• **HOW TO COMPLETE THIS TASK**:
Your answer should consist only of the lines below from the one with "def dedupFold (acc" through the one with "have ha : a ≠ v := h a (by simp)", copied exactly.

• **RECORDS**:
┄┄┄┄┄┄
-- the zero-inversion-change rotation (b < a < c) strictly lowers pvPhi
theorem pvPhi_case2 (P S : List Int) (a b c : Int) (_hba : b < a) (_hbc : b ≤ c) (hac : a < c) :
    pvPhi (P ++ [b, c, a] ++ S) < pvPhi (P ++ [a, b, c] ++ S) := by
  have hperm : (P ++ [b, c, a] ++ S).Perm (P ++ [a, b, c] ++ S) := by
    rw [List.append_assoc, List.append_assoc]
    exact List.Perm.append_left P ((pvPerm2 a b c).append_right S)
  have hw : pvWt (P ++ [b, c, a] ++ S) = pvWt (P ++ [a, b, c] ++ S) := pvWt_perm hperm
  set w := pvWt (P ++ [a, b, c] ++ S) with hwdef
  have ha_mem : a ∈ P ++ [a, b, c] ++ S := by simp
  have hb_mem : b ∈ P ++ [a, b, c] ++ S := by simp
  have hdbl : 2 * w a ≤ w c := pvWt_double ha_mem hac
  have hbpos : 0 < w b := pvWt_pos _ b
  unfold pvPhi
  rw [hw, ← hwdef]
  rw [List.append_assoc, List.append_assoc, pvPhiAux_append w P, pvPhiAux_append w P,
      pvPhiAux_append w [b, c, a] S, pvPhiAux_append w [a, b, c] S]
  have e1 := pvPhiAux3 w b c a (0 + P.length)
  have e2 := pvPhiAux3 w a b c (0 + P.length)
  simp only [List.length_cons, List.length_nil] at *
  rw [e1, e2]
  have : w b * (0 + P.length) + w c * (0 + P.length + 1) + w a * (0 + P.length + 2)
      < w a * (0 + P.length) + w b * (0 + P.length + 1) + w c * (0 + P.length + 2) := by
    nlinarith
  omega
┄┄┄┄┄┄
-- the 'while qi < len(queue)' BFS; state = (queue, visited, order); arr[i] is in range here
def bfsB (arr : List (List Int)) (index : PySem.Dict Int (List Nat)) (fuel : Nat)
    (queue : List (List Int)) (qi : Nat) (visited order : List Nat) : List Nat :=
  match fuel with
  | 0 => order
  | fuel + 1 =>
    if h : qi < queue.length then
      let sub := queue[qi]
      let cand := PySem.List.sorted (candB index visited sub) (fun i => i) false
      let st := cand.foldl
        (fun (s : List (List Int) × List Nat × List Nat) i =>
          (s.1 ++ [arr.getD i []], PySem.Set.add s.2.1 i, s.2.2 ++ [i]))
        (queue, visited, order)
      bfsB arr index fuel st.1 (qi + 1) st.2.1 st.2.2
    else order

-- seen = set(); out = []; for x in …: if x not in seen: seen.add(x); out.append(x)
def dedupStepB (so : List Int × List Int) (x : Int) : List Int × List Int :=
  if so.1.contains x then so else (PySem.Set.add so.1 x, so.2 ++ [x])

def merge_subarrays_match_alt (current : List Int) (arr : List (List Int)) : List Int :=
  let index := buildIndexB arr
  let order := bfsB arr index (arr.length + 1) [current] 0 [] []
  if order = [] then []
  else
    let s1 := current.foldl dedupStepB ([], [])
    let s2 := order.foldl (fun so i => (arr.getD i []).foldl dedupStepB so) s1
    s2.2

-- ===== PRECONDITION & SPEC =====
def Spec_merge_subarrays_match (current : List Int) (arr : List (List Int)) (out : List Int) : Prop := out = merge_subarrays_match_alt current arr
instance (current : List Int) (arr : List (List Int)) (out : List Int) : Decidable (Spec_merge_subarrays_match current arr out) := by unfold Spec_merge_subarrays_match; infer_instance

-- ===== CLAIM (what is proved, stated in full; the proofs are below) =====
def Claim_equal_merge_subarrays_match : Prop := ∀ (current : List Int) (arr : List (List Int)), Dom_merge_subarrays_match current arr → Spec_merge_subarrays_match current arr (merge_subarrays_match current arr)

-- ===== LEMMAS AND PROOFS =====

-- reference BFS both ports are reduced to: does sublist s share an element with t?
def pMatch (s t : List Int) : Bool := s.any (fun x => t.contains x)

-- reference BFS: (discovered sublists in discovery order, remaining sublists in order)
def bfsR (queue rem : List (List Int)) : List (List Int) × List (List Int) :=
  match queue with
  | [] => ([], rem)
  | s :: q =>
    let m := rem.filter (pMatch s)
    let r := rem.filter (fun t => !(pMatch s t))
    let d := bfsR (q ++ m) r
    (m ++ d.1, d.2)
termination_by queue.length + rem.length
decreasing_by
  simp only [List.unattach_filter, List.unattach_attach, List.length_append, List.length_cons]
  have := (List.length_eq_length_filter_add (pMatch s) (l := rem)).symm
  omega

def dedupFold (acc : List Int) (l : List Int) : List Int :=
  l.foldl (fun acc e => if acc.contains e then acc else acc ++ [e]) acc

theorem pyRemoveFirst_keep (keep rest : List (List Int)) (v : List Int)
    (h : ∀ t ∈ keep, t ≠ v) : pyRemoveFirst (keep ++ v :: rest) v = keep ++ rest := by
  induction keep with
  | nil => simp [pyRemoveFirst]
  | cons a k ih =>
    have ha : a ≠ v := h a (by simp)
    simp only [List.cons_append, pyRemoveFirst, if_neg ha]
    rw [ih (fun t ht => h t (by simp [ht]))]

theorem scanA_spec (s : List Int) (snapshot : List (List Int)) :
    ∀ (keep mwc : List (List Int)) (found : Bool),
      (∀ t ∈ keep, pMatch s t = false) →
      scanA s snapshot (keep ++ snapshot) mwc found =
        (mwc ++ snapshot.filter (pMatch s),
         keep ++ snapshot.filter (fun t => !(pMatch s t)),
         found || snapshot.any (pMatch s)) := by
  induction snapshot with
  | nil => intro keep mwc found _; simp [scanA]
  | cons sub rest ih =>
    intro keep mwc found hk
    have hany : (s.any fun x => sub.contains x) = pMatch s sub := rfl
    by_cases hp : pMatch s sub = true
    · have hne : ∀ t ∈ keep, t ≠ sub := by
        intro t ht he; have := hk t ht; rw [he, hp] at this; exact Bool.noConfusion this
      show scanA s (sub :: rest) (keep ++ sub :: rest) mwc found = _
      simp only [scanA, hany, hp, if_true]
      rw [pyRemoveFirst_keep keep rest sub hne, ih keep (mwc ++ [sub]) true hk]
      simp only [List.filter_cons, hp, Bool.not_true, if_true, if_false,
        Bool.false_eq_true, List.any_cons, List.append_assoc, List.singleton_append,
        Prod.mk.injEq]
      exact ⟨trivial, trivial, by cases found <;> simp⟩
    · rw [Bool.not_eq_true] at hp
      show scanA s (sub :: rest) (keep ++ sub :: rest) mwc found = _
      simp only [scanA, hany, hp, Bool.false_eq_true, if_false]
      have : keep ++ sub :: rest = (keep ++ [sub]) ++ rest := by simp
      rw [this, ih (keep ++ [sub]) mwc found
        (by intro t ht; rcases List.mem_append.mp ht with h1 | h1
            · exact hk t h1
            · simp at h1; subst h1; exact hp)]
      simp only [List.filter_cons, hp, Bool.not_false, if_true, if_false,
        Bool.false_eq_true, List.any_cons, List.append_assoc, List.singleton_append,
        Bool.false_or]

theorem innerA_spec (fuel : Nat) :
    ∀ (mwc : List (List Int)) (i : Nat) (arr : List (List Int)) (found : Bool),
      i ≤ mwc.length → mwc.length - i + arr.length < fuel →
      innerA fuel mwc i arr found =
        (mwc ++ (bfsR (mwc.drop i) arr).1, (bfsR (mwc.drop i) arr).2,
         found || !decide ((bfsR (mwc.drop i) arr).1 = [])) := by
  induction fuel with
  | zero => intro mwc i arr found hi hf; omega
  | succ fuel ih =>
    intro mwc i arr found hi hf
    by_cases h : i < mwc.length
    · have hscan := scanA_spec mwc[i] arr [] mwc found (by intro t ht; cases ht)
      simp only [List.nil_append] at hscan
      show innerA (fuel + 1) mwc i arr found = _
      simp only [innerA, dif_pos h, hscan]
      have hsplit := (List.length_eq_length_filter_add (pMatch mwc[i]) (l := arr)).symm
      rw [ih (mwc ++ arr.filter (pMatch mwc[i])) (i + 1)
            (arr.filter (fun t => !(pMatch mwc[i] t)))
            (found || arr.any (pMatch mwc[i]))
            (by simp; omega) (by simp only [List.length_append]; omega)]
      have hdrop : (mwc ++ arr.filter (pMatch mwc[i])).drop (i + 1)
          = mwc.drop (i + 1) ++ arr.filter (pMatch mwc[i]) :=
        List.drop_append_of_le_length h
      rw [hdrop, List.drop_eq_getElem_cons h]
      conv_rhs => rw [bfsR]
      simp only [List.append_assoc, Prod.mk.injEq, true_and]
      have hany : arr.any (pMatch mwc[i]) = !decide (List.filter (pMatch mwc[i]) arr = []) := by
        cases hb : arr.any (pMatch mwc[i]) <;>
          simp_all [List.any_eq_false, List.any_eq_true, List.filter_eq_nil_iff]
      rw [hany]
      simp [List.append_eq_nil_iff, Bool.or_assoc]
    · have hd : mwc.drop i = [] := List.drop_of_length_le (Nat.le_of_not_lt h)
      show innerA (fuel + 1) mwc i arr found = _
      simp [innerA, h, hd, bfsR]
┄┄┄┄┄┄
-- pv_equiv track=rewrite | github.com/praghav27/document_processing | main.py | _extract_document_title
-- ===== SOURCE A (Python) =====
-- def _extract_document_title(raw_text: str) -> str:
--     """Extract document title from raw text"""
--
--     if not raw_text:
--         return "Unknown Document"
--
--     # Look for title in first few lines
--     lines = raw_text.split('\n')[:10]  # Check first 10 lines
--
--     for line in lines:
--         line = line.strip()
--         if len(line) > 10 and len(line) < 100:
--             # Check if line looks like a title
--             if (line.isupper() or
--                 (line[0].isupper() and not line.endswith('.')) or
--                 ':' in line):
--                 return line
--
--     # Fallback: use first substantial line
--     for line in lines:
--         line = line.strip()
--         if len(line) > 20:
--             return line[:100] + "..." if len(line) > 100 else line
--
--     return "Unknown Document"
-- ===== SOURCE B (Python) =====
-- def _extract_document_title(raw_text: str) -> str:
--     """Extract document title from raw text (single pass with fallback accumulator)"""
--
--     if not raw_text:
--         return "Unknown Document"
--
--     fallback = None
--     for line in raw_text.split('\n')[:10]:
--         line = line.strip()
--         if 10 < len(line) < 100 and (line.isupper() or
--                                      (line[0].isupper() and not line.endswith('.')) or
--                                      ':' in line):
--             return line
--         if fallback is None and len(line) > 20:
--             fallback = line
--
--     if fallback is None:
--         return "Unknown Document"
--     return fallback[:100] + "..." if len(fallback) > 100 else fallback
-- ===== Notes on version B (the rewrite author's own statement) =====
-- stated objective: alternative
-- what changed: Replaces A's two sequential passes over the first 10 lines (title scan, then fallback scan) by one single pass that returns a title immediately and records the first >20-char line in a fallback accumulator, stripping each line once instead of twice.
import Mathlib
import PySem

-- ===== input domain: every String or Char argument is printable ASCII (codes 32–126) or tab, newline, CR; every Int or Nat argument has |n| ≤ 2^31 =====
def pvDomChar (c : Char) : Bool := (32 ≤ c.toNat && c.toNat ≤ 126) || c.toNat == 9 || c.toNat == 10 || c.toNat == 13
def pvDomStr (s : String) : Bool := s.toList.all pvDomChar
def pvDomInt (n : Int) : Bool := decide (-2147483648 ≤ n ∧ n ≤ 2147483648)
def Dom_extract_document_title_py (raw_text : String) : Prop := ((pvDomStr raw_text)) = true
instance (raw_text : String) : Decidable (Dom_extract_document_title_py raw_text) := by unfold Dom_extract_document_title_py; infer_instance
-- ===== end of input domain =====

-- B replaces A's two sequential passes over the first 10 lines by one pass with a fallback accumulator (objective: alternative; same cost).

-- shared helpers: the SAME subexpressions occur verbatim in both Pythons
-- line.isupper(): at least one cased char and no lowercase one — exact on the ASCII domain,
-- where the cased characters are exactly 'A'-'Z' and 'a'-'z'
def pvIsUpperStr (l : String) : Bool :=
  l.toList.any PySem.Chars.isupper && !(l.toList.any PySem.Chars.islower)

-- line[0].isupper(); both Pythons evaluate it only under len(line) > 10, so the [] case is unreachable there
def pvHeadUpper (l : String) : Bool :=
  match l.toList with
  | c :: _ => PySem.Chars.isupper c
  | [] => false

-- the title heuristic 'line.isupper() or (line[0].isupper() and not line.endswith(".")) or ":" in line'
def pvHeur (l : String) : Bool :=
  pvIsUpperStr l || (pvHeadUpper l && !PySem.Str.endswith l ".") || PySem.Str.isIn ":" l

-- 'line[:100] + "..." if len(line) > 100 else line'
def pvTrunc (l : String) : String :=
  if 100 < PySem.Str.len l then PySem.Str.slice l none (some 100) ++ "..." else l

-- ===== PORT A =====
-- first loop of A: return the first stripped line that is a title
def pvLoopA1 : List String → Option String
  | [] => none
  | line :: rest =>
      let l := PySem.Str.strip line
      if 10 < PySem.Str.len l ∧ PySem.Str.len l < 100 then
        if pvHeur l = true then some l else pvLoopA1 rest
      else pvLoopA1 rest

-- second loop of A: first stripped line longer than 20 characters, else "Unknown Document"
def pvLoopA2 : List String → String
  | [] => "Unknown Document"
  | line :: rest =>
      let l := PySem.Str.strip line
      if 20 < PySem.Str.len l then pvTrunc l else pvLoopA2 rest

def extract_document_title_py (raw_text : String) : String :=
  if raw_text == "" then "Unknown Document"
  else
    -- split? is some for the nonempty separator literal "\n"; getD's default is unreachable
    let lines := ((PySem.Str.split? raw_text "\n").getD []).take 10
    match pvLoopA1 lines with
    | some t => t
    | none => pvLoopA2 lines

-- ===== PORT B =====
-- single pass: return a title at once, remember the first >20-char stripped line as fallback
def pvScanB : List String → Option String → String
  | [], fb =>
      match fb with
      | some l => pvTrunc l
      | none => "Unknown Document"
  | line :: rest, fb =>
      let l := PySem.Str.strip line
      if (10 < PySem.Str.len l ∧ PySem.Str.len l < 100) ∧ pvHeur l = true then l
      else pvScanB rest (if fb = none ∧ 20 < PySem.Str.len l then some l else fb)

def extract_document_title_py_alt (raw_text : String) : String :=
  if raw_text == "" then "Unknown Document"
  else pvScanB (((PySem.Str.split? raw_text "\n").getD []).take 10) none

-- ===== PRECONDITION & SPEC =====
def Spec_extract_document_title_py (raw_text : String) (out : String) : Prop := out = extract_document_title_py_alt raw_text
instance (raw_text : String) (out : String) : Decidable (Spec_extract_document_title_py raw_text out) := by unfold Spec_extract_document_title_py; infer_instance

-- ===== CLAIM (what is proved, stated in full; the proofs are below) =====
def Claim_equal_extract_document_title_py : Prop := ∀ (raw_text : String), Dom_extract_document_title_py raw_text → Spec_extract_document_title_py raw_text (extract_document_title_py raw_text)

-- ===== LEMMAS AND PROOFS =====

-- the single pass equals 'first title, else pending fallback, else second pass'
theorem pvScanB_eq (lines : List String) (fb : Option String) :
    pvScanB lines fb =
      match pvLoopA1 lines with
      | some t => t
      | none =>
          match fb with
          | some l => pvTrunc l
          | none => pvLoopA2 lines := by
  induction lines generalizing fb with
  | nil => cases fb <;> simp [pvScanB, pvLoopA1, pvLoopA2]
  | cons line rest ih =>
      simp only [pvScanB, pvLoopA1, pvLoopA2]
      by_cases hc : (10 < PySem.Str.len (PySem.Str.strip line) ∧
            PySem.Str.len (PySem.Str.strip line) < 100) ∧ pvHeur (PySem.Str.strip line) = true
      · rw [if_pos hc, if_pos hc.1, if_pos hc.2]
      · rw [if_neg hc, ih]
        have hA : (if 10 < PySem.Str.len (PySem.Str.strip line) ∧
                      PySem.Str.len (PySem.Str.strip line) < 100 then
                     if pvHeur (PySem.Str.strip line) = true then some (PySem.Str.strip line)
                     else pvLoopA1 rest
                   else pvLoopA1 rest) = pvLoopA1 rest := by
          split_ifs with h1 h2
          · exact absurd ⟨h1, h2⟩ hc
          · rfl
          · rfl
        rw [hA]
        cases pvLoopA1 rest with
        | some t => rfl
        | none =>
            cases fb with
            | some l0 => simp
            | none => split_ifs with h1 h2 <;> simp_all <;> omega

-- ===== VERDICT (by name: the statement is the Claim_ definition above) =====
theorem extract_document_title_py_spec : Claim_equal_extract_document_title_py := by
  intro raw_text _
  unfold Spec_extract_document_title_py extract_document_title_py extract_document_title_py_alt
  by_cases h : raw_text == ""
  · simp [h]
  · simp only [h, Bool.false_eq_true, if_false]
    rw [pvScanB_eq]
┄┄┄┄┄┄
• **RESULT FOR THIS EXERCISE**:
def dedupFold (acc : List Int) (l : List Int) : List Int :=
  l.foldl (fun acc e => if acc.contains e then acc else acc ++ [e]) acc

theorem pyRemoveFirst_keep (keep rest : List (List Int)) (v : List Int)
    (h : ∀ t ∈ keep, t ≠ v) : pyRemoveFirst (keep ++ v :: rest) v = keep ++ rest := by
  induction keep with
  | nil => simp [pyRemoveFirst]
  | cons a k ih =>
    have ha : a ≠ v := h a (by simp)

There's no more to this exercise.